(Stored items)

[Start of section]

-- pv_equiv track=rewrite | github.com/NINGNINGSHINIAN/YaSheng | 贪心法/Saruman's Army.py | solve
-- ===== SOURCE A (Python) =====
-- def solve(R, X):
--     X = sorted(X)
--     mark = [0] * len(X)
--     i = 0
--
--     while i < len(X):
--         s = X[i]
--         i = i + 1
--         while i < len(X) and X[i] <= s + R:
--             i += 1
--         p = X[i - 1]
--         mark[i - 1] = 1
--         while i < len(X) and X[i] <= p + R:
--             i += 1
--
--     return mark
-- ===== SOURCE B (Python) =====
-- def _prefix_le(ys, bound):
--     # longest prefix of ys whose elements are <= bound
--     pre = []
--     for y in ys:
--         if bound < y:
--             break
--         pre.append(y)
--     return pre
--
--
-- def solve(R, X):
--     ys = sorted(X)
--     out = []
--     while ys:
--         s, tail = ys[0], ys[1:]
--         near = _prefix_le(tail, s + R)          # points within R of the first uncovered point
--         p = near[-1] if near else s             # mark the farthest such point
--         rest = tail[len(near):]
--         far = _prefix_le(rest, p + R)           # points covered by the marked point
--         out += [0] * len(near) + [1] + [0] * len(far)
--         ys = rest[len(far):]
--     return out
-- ===== Notes on version B (the rewrite author's own statement) =====
-- stated objective: alternative
-- what changed: Instead of A's index-driven while-loop that mutates a pre-allocated mark array in place via nested index scans, B recurses over list suffixes: it splits off the prefix within R of the first uncovered point and the prefix covered by the marked point, and builds the answer by concatenating [0]*k+[1]+[0]*m chunks, with no indices and no mark array.
import Mathlib
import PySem

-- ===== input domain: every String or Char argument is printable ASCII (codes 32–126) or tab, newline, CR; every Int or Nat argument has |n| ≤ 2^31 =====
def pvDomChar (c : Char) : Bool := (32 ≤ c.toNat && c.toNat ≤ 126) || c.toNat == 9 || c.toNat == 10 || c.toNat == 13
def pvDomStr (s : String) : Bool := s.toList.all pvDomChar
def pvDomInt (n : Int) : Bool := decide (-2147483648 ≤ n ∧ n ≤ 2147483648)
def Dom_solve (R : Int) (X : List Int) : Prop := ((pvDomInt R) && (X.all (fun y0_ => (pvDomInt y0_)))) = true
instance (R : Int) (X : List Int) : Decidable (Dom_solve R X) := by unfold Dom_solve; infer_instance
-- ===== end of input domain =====

-- B rebuilds the greedy cover by structural recursion over list suffixes, concatenating
-- [0]*k ++ [1] ++ [0]*m chunks, instead of A's index loop mutating a mark array; alternative decomposition.


-- ===== PORT A =====
-- inner `while i < len(X) and X[i] <= key: i += 1` of A (both inner loops have this shape);
-- indices stay in range, so in-range X[i] is X.getD i 0 exactly; the fuel argument only
-- makes the loop structurally recursive (X.length - i always suffices)
def scanAGo : Nat → List Int → Int → Nat → Nat
  | 0, _, _, i => i
  | fuel + 1, X, key, i =>
      if i < X.length ∧ X.getD i 0 ≤ key then scanAGo fuel X key (i + 1) else i

def scanA (X : List Int) (key : Int) (i : Nat) : Nat := scanAGo (X.length - i) X key i

-- A's outer while-loop over the sorted list: s = X[i]; scan past s+R; mark; scan past p+R
def loopAGo : Nat → Int → List Int → List Int → Nat → List Int
  | 0, _, _, mark, _ => mark
  | fuel + 1, R, X, mark, i =>
      if i < X.length then
        loopAGo fuel R X (mark.set (scanA X (X.getD i 0 + R) (i + 1) - 1) 1)
          (scanA X (X.getD (scanA X (X.getD i 0 + R) (i + 1) - 1) 0 + R)
            (scanA X (X.getD i 0 + R) (i + 1)))
      else mark

def loopA (R : Int) (X : List Int) (mark : List Int) (i : Nat) : List Int :=
  loopAGo (X.length - i) R X mark i

def solve (R : Int) (X : List Int) : List Int :=
  let XS := PySem.List.sorted X (fun x => x) false
  loopA R XS (List.replicate XS.length 0) 0

-- ===== PORT B =====
-- Source B's _prefix_le: longest prefix of ys whose elements are ≤ bound
def prefixLe : List Int → Int → List Int
  | [], _ => []
  | y :: ys, b => if b < y then [] else y :: prefixLe ys b

theorem prefixLe_length_le (ys : List Int) (b : Int) : (prefixLe ys b).length ≤ ys.length := by
  induction ys with
  | nil => simp [prefixLe]
  | cons y t ih =>
      simp only [prefixLe]
      split
      · simp
      · simpa using Nat.succ_le_succ ih

-- Source B's while-loop over shrinking suffixes: split off `near` and `far`, emit one chunk, recurse
def chunksB (R : Int) : List Int → List Int
  | [] => []
  | s :: tail =>
      let near := prefixLe tail (s + R)
      let rest := tail.drop near.length
      let far := prefixLe rest (near.getLastD s + R)
      List.replicate near.length 0 ++ [1] ++ List.replicate far.length 0 ++
        chunksB R (rest.drop far.length)
termination_by ys => ys.length
decreasing_by
  have h1 := prefixLe_length_le tail (s + R)
  simp only [List.length_drop, List.length_cons]
  omega

def solve_alt (R : Int) (X : List Int) : List Int :=
  chunksB R (PySem.List.sorted X (fun x => x) false)

-- ===== PRECONDITION & SPEC =====
def Spec_solve (R : Int) (X : List Int) (out : List Int) : Prop := out = solve_alt R X
instance (R : Int) (X : List Int) (out : List Int) : Decidable (Spec_solve R X out) := by unfold Spec_solve; infer_instance

-- ===== CLAIM (what is proved, stated in full; the proofs are below) =====
def Claim_equal_solve : Prop := ∀ (R : Int) (X : List Int), Dom_solve R X → Spec_solve R X (solve R X)

-- ===== LEMMAS AND PROOFS =====

theorem scanAGo_ge (f : Nat) (X : List Int) (key : Int) (i : Nat) : i ≤ scanAGo f X key i := by
  induction f generalizing i with
  | zero => exact Nat.le_refl i
  | succ g ih =>
      simp only [scanAGo]
      split
      · have := ih (i + 1); omega
      · exact Nat.le_refl i

theorem scanA_ge (X : List Int) (key : Int) (i : Nat) : i ≤ scanA X key i := scanAGo_ge _ X key i

theorem scanA_eq (X : List Int) (key : Int) (i : Nat) :
    scanA X key i = if i < X.length ∧ X.getD i 0 ≤ key then scanA X key (i + 1) else i := by
  unfold scanA
  cases hf : X.length - i with
  | zero =>
      rw [if_neg (fun hc => absurd hc.1 (by omega))]
      rfl
  | succ g =>
      simp only [scanAGo]
      by_cases hc : i < X.length ∧ X.getD i 0 ≤ key
      · rw [if_pos hc, if_pos hc, (by omega : g = X.length - (i + 1))]
      · rw [if_neg hc, if_neg hc]

theorem loopAGo_congr (f1 : Nat) (R : Int) (X : List Int) :
    ∀ f2 mark i, X.length - i ≤ f1 → X.length - i ≤ f2 →
    loopAGo f1 R X mark i = loopAGo f2 R X mark i := by
  induction f1 generalizing R X with
  | zero =>
      intro f2 mark i h1 h2
      cases f2 with
      | zero => rfl
      | succ g2 => simp only [loopAGo]; rw [if_neg (by omega)]
  | succ g1 ih =>
      intro f2 mark i h1 h2
      cases f2 with
      | zero => simp only [loopAGo]; rw [if_neg (by omega)]
      | succ g2 =>
          simp only [loopAGo]
          by_cases h : i < X.length
          · rw [if_pos h, if_pos h]
            have hg := scanA_ge X (X.getD i 0 + R) (i + 1)
            have hg2 := scanA_ge X (X.getD (scanA X (X.getD i 0 + R) (i + 1) - 1) 0 + R)
                (scanA X (X.getD i 0 + R) (i + 1))
            exact ih R X g2 _ _ (by omega) (by omega)
          · rw [if_neg h, if_neg h]

theorem loopA_eq (R : Int) (X : List Int) (mark : List Int) (i : Nat) :
    loopA R X mark i =
      if i < X.length then
        loopA R X (mark.set (scanA X (X.getD i 0 + R) (i + 1) - 1) 1)
          (scanA X (X.getD (scanA X (X.getD i 0 + R) (i + 1) - 1) 0 + R)
            (scanA X (X.getD i 0 + R) (i + 1)))
      else mark := by
  unfold loopA
  cases hf : X.length - i with
  | zero => rw [if_neg (by omega)]; rfl
  | succ g =>
      simp only [loopAGo]
      rw [if_pos (by omega : i < X.length), if_pos (by omega : i < X.length)]
      have hg := scanA_ge X (X.getD i 0 + R) (i + 1)
      have hg2 := scanA_ge X (X.getD (scanA X (X.getD i 0 + R) (i + 1) - 1) 0 + R)
          (scanA X (X.getD i 0 + R) (i + 1))
      exact loopAGo_congr g R X _ _ _ (by omega) (by omega)

-- prefixLe is a prefix of its argument
theorem prefixLe_isPrefix (ys : List Int) (b : Int) : prefixLe ys b <+: ys := by
  induction ys with
  | nil => simp [prefixLe]
  | cons y t ih =>
      simp only [prefixLe]
      split
      · exact List.nil_prefix
      · exact List.cons_prefix_cons.mpr ⟨rfl, ih⟩

-- A's inner scan from lo equals lo plus the length of B's prefix split of the suffix
theorem scanA_prefixLe (X : List Int) (key : Int) (lo : Nat) :
    scanA X key lo = lo + (prefixLe (X.drop lo) key).length := by
  rw [scanA_eq]
  by_cases h : lo < X.length
  · have hdrop : X.drop lo = X.getD lo 0 :: X.drop (lo + 1) := by
      rw [List.getD_eq_getElem X 0 h]
      exact (List.drop_eq_getElem_cons h)
    rw [hdrop]
    simp only [prefixLe]
    by_cases hk : X.getD lo 0 ≤ key
    · rw [if_pos ⟨h, hk⟩, if_neg (not_lt.mpr hk)]
      rw [scanA_prefixLe X key (lo + 1)]
      simp only [List.length_cons]; omega
    · rw [if_neg (fun hc => hk hc.2), if_pos (not_le.mp hk)]
      simp
  · rw [if_neg (fun hc => h hc.1), List.drop_eq_nil_of_le (by omega)]
    simp [prefixLe]
termination_by X.length - lo
decreasing_by omega

-- the element A marks is B's getLastD of near
theorem getD_prefixLe_last (X : List Int) (b : Int) (i : Nat) (hi : i < X.length) :
    X.getD (i + (prefixLe (X.drop (i + 1)) b).length) 0 =
      (prefixLe (X.drop (i + 1)) b).getLastD (X.getD i 0) := by
  set l := prefixLe (X.drop (i + 1)) b with hl
  cases hk : l.length with
  | zero =>
      rw [List.length_eq_zero_iff.mp hk]
      simp
  | succ m =>
      have hpre : l <+: X.drop (i + 1) := prefixLe_isPrefix (X.drop (i + 1)) b
      have hlenle : l.length ≤ X.length - (i + 1) := by
        have := prefixLe_length_le (X.drop (i + 1)) b
        rw [List.length_drop] at this
        rw [hl]; exact this
      have hm : m < l.length := by omega
      have hmd : m < (X.drop (i + 1)).length := by rw [List.length_drop]; omega
      have hgl : l[m]'hm = (X.drop (i + 1))[m]'hmd := List.IsPrefix.getElem hpre hm
      rw [List.getLastD_eq_getLast?, List.getLast?_eq_getElem?, hk]
      simp only [Nat.add_sub_cancel]
      rw [List.getElem?_eq_getElem hm]
      simp only [Option.getD_some]
      rw [hgl, List.getElem_drop]
      rw [List.getD_eq_getElem X 0 (by omega)]
      congr 1
      omega

-- replicate with one 1 set splits into chunk form
theorem replicate_set (m k : Nat) (hk : k < m) :
    (List.replicate m (0 : Int)).set k 1 =
      List.replicate k 0 ++ [1] ++ List.replicate (m - k - 1) 0 := by
  induction k generalizing m with
  | zero =>
      cases m with
      | zero => omega
      | succ m' => simp [List.replicate_succ]
  | succ k' ih =>
      cases m with
      | zero => omega
      | succ m' =>
          have hstep : (List.replicate (m' + 1) (0 : Int)).set (k' + 1) 1 =
              0 :: (List.replicate m' (0 : Int)).set k' 1 := rfl
          rw [hstep, ih m' (by omega)]
          simp [List.replicate_succ]

-- main invariant: A's loop from i over mark = M ++ zeros equals M ++ B's chunks of the suffix
theorem loopA_chunksB (R : Int) (X : List Int) (i : Nat) (M : List Int)
    (hM : M.length = i) (hi : i ≤ X.length) :
    loopA R X (M ++ List.replicate (X.length - i) 0) i = M ++ chunksB R (X.drop i) := by
  rw [loopA_eq]
  by_cases h : i < X.length
  · rw [if_pos h]
    have hdrop : X.drop i = X.getD i 0 :: X.drop (i + 1) := by
      rw [List.getD_eq_getElem X 0 h]
      exact (List.drop_eq_getElem_cons h)
    set near := prefixLe (X.drop (i + 1)) (X.getD i 0 + R) with hnear
    have hnlen : near.length ≤ X.length - (i + 1) := by
      have := prefixLe_length_le (X.drop (i + 1)) (X.getD i 0 + R)
      rw [List.length_drop] at this; omega
    have hscan1 : scanA X (X.getD i 0 + R) (i + 1) = i + 1 + near.length := by
      rw [scanA_prefixLe]
    have hj : scanA X (X.getD i 0 + R) (i + 1) - 1 = i + near.length := by omega
    have hp : X.getD (i + near.length) 0 = near.getLastD (X.getD i 0) :=
      getD_prefixLe_last X (X.getD i 0 + R) i h
    set p := near.getLastD (X.getD i 0) with hpdef
    have hXj : X.drop (i + 1 + near.length) = (X.drop (i + 1)).drop near.length := by
      rw [List.drop_drop]
    set far := prefixLe ((X.drop (i + 1)).drop near.length) (p + R) with hfar
    have hflen : far.length ≤ X.length - (i + 1) - near.length := by
      have := prefixLe_length_le ((X.drop (i + 1)).drop near.length) (p + R)
      simp only [List.length_drop] at this; omega
    have hscan2 : scanA X (p + R) (i + 1 + near.length) = i + 1 + near.length + far.length := by
      rw [scanA_prefixLe, hXj]
    -- rewrite the mark update
    have hset : (M ++ List.replicate (X.length - i) 0).set (i + near.length) 1 =
        (M ++ List.replicate near.length 0 ++ [1] ++ List.replicate far.length 0) ++
          List.replicate (X.length - (i + 1 + near.length + far.length)) 0 := by
      rw [List.set_append_right _ _ (by omega)]
      rw [hM, Nat.add_sub_cancel_left]
      rw [replicate_set (X.length - i) near.length (by omega)]
      have hsplit : X.length - i - near.length - 1 =
          far.length + (X.length - (i + 1 + near.length + far.length)) := by omega
      rw [hsplit, List.replicate_add]
      simp [List.append_assoc]
    rw [hj, hp, hscan1, hscan2, hset]
    have hrec := loopA_chunksB R X (i + 1 + near.length + far.length)
        (M ++ List.replicate near.length 0 ++ [1] ++ List.replicate far.length 0)
        (by simp [hM]; omega) (by omega)
    rw [hrec]
    -- unfold one step of chunksB on the suffix
    conv_rhs => rw [hdrop, chunksB]
    simp only [← hnear]
    rw [show (X.drop (i+1)).drop near.length = X.drop (i + 1 + near.length) from hXj.symm]
    simp only [← hpdef]
    rw [show prefixLe (X.drop (i + 1 + near.length)) (p + R) = far by rw [hfar, hXj]]
    rw [show (X.drop (i + 1 + near.length)).drop far.length =
          X.drop (i + 1 + near.length + far.length) by rw [List.drop_drop]]
    simp [List.append_assoc]
  · rw [if_neg h]
    have : i = X.length := by omega
    subst this
    rw [List.drop_length, Nat.sub_self, chunksB]
    simp
termination_by X.length - i
decreasing_by omega

-- ===== VERDICT (by name: the statement is the Claim_ definition above) =====
theorem solve_spec : Claim_equal_solve := by
  intro R X _
  unfold Spec_solve solve solve_alt
  have := loopA_chunksB R (PySem.List.sorted X (fun x => x) false) 0 [] rfl (Nat.zero_le _)
  simpa using this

[End of section]

#### To do
Write down exactly the span of lines above from the one containing "rest = tail[len(near):]" to the one containing "-- ===== PORT A", both ends included.

#### Written response
--         rest = tail[len(near):]
--         far = _prefix_le(rest, p + R)           # points covered by the marked point
--         out += [0] * len(near) + [1] + [0] * len(far)
--         ys = rest[len(far):]
--     return out
-- ===== Notes on version B (the rewrite author's own statement) =====
-- stated objective: alternative
-- what changed: Instead of A's index-driven while-loop that mutates a pre-allocated mark array in place via nested index scans, B recurses over list suffixes: it splits off the prefix within R of the first uncovered point and the prefix covered by the marked point, and builds the answer by concatenating [0]*k+[1]+[0]*m chunks, with no indices and no mark array.
import Mathlib
import PySem

-- ===== input domain: every String or Char argument is printable ASCII (codes 32–126) or tab, newline, CR; every Int or Nat argument has |n| ≤ 2^31 =====
def pvDomChar (c : Char) : Bool := (32 ≤ c.toNat && c.toNat ≤ 126) || c.toNat == 9 || c.toNat == 10 || c.toNat == 13
def pvDomStr (s : String) : Bool := s.toList.all pvDomChar
def pvDomInt (n : Int) : Bool := decide (-2147483648 ≤ n ∧ n ≤ 2147483648)
def Dom_solve (R : Int) (X : List Int) : Prop := ((pvDomInt R) && (X.all (fun y0_ => (pvDomInt y0_)))) = true
instance (R : Int) (X : List Int) : Decidable (Dom_solve R X) := by unfold Dom_solve; infer_instance
-- ===== end of input domain =====

-- B rebuilds the greedy cover by structural recursion over list suffixes, concatenating
-- [0]*k ++ [1] ++ [0]*m chunks, instead of A's index loop mutating a mark array; alternative decomposition.


-- ===== PORT A =====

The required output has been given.